==== Data for analysis ====

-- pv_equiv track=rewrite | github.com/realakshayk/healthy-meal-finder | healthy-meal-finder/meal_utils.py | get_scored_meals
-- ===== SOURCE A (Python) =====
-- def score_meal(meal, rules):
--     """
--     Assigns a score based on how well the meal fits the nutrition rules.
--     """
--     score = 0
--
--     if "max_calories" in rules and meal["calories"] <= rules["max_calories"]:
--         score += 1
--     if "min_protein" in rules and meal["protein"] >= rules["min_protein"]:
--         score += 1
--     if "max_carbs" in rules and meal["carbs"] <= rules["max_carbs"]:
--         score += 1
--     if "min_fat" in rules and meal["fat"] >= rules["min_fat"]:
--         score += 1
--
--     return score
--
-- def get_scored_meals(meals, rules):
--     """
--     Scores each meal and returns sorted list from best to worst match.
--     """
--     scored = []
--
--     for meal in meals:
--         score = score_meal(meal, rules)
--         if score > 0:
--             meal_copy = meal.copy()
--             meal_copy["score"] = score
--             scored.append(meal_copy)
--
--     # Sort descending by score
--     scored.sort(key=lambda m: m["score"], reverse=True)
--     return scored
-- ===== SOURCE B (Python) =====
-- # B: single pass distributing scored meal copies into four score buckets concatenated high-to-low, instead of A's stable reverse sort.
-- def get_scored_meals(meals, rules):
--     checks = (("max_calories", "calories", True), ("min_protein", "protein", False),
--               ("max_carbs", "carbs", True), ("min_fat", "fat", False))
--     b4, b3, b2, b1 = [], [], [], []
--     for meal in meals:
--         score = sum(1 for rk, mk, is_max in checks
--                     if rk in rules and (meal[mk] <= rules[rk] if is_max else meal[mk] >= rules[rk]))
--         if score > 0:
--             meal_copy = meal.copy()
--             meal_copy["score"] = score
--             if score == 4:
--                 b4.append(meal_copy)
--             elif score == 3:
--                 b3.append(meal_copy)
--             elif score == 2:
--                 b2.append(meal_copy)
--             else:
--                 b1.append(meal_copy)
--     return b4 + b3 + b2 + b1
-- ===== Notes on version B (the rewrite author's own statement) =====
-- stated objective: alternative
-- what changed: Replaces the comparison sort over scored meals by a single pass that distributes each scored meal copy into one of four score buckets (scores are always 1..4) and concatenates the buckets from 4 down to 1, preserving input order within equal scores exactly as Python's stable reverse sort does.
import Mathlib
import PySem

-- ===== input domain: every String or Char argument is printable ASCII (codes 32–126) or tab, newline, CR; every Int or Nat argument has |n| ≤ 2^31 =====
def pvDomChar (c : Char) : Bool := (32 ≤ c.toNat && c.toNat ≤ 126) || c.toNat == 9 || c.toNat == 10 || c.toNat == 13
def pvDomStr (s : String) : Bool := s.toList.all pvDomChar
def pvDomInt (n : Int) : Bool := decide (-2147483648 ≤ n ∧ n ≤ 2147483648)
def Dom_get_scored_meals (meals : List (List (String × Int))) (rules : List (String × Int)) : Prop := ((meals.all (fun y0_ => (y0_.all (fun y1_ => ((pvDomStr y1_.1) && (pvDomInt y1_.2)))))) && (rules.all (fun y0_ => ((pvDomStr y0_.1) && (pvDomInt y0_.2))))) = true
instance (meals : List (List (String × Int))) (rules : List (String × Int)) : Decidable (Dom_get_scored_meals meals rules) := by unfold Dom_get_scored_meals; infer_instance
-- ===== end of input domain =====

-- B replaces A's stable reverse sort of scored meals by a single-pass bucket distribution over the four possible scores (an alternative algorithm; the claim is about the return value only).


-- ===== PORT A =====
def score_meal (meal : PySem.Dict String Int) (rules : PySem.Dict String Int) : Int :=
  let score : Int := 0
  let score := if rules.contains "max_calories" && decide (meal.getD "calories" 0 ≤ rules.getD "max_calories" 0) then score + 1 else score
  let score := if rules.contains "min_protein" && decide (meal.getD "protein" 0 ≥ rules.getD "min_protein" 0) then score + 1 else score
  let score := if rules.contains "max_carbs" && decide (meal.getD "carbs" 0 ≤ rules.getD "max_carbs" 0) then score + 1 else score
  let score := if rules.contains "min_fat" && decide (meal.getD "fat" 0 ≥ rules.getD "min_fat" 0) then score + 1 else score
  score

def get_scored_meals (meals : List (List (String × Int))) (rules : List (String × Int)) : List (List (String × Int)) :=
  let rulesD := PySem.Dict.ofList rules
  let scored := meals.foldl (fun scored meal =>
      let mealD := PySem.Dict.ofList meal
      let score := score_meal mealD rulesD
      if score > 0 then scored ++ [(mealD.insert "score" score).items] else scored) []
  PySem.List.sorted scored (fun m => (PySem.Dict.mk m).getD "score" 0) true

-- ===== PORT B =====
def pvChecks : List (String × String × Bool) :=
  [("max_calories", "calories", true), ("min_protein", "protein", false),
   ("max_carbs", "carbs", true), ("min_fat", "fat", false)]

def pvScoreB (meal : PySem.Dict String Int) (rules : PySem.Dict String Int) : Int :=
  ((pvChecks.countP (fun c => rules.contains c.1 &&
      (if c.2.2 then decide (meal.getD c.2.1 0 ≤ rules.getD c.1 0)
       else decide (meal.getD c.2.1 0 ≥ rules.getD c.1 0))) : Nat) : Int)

====

Exercise requirements -> Only one stretch of the entries above is wanted: the lines from the one containing "b3 + b2 + b1" through the one containing "import PySem". Please reproduce it exactly.

Output ->
--     return b4 + b3 + b2 + b1
-- ===== Notes on version B (the rewrite author's own statement) =====
-- stated objective: alternative
-- what changed: Replaces the comparison sort over scored meals by a single pass that distributes each scored meal copy into one of four score buckets (scores are always 1..4) and concatenates the buckets from 4 down to 1, preserving input order within equal scores exactly as Python's stable reverse sort does.
import Mathlib
import PySem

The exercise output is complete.